▸ **Data to process**
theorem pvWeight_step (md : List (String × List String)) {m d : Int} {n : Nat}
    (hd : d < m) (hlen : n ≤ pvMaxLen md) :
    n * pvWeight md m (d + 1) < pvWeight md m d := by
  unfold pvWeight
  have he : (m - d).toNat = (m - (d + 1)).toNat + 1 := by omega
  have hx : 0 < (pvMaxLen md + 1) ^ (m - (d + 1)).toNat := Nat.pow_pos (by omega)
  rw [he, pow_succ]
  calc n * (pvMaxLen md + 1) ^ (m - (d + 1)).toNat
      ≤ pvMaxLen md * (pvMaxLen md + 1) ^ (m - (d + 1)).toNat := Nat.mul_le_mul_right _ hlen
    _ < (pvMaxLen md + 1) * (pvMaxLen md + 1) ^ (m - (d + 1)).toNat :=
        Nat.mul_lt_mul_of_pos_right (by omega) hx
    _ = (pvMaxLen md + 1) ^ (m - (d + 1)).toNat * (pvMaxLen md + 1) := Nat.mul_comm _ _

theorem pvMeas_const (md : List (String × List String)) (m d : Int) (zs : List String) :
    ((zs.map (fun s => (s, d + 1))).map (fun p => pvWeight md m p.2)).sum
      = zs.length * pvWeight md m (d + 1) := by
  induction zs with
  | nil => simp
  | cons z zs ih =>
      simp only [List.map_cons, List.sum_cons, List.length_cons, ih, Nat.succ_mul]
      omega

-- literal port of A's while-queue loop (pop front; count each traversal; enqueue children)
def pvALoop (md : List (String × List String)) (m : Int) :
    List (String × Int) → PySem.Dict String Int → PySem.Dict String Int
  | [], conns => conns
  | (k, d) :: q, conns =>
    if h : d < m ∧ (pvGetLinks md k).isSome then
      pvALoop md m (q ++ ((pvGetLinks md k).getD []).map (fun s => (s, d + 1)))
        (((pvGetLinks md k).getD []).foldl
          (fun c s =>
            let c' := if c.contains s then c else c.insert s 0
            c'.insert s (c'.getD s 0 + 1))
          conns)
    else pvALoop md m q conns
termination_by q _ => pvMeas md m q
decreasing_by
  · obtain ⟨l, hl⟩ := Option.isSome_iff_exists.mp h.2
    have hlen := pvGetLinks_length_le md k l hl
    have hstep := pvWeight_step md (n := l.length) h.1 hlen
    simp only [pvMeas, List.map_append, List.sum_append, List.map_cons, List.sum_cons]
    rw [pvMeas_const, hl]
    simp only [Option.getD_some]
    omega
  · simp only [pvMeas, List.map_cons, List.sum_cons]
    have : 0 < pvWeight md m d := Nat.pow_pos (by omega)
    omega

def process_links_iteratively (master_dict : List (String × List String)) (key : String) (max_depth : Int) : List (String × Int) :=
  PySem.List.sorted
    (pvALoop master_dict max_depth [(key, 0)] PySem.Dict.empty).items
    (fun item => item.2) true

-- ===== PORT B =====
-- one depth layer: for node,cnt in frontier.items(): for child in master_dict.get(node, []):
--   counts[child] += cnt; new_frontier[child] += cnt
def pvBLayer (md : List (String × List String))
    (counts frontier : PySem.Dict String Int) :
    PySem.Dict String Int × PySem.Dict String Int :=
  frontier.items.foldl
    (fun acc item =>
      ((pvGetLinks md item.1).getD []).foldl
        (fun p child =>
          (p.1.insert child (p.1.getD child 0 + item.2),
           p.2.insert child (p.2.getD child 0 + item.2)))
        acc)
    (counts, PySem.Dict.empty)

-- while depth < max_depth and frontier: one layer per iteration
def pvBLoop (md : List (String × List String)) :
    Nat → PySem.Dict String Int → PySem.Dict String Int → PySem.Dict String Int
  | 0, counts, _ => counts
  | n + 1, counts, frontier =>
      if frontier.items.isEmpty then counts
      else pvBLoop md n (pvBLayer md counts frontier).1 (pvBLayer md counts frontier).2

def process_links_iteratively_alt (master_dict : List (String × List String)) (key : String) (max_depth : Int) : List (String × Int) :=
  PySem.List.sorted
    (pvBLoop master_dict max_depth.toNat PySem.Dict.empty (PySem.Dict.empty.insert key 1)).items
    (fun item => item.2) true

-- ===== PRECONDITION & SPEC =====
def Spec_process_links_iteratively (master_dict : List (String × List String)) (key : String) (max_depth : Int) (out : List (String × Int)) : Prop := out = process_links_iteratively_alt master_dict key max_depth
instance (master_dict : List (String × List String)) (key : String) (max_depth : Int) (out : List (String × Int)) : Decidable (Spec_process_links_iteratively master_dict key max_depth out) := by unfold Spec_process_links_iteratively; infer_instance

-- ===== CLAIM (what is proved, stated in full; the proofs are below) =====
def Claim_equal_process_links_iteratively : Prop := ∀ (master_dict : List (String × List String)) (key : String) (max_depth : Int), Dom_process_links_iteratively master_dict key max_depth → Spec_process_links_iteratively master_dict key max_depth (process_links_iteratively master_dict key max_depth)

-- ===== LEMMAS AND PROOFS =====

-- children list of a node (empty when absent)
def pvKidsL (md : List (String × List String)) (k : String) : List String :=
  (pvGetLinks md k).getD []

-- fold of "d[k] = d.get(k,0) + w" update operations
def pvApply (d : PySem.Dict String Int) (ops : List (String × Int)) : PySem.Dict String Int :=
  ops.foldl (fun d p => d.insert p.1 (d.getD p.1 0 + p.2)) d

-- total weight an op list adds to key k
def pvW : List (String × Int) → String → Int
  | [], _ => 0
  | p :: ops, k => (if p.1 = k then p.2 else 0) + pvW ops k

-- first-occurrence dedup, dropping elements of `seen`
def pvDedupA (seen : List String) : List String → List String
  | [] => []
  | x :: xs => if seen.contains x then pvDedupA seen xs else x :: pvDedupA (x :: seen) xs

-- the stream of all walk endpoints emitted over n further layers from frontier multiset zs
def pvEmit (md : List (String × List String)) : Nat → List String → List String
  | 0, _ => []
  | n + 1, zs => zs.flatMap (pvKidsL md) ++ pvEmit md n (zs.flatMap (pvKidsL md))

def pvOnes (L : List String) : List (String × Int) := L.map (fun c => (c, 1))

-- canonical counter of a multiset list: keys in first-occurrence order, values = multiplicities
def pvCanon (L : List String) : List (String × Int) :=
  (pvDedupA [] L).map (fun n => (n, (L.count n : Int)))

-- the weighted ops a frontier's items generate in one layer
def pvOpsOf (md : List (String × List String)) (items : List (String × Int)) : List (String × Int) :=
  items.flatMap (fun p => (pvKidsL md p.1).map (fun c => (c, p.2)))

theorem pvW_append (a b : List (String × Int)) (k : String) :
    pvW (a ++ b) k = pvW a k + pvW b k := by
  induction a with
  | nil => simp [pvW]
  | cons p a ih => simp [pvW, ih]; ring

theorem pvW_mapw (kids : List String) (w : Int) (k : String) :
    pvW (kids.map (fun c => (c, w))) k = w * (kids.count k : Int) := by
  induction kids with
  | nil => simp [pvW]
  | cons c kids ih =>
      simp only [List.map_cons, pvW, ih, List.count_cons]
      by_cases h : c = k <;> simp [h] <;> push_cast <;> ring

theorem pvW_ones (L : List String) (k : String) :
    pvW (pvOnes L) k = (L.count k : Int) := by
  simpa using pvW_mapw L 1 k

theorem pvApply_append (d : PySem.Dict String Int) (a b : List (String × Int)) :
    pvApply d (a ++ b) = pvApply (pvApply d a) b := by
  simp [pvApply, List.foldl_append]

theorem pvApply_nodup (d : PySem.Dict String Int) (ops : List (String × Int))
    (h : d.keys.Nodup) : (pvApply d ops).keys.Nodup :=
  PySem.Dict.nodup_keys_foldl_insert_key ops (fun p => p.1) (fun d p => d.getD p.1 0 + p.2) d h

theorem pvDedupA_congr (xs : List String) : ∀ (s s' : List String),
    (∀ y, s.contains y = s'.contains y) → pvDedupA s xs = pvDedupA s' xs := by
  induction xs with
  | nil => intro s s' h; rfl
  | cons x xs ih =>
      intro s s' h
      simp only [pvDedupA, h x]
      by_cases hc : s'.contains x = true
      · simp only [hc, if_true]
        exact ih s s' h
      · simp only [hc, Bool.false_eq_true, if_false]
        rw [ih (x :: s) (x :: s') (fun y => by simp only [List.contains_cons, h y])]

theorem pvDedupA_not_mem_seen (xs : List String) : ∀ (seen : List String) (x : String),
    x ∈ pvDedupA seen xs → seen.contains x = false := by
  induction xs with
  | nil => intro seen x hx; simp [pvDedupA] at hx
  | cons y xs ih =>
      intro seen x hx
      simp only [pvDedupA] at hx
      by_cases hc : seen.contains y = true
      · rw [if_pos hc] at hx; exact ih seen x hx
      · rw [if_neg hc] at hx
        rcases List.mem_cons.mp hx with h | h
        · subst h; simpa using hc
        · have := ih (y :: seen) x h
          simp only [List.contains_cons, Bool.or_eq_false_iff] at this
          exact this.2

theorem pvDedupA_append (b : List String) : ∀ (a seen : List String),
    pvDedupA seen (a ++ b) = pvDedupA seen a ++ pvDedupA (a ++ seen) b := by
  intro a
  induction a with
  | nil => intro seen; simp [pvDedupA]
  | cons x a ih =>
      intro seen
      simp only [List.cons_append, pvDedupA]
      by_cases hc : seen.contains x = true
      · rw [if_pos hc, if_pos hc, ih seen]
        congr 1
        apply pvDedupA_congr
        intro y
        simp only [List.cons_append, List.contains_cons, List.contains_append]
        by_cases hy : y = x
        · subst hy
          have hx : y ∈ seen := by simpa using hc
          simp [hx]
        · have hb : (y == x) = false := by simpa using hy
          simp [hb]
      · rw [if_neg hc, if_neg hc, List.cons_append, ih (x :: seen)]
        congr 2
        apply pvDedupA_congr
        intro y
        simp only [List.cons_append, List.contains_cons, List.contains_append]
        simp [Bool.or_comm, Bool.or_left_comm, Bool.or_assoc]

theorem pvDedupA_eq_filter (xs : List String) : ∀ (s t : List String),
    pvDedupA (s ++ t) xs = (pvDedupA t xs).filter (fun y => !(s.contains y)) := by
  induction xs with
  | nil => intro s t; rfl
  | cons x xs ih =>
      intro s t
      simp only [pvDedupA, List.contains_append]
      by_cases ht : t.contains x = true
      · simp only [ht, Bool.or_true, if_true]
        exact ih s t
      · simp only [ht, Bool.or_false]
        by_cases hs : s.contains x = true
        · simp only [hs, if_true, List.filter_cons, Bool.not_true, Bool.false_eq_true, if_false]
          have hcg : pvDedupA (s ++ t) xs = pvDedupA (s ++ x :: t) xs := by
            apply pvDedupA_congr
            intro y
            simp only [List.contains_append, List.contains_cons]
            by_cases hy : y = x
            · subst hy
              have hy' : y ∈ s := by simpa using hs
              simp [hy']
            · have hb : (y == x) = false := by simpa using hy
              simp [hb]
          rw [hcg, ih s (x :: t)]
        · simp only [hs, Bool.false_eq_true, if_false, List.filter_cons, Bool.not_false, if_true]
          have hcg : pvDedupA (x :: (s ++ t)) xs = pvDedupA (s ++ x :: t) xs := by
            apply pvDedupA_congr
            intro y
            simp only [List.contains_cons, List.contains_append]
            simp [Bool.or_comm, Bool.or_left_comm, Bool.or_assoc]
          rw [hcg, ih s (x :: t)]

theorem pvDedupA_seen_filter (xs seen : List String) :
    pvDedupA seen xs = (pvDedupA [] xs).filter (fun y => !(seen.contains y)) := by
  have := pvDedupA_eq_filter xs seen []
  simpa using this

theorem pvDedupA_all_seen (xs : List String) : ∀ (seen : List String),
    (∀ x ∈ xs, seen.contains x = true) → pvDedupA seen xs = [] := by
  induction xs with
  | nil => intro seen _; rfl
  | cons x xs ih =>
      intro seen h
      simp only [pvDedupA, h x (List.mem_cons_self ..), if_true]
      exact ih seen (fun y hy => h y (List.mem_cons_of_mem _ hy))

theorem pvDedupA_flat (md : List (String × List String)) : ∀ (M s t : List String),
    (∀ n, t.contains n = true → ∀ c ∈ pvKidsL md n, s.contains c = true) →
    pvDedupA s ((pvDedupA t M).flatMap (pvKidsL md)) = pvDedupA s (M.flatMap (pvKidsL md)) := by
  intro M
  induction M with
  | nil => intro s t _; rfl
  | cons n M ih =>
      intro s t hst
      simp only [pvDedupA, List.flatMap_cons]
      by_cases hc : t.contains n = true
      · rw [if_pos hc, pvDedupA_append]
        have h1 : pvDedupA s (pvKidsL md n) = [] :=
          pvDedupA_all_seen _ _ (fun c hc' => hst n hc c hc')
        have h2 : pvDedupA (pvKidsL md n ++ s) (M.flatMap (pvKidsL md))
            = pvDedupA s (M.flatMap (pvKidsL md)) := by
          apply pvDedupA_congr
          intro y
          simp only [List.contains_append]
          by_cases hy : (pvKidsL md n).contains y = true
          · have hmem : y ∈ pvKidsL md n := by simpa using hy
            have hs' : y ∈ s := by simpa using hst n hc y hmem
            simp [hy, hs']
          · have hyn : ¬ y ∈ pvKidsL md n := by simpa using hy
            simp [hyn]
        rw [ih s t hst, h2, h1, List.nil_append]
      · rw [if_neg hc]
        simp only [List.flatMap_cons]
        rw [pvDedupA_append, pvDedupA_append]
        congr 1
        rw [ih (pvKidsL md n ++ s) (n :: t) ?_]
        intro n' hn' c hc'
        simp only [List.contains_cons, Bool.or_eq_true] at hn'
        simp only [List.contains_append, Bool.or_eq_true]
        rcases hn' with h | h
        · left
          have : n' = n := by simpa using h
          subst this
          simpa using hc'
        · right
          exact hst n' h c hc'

▸ **Task statement**
Read the listing line by line, and copy each line in which the word "node" is found.

▸ **Answer space**
-- one depth layer: for node,cnt in frontier.items(): for child in master_dict.get(node, []):
-- children list of a node (empty when absent)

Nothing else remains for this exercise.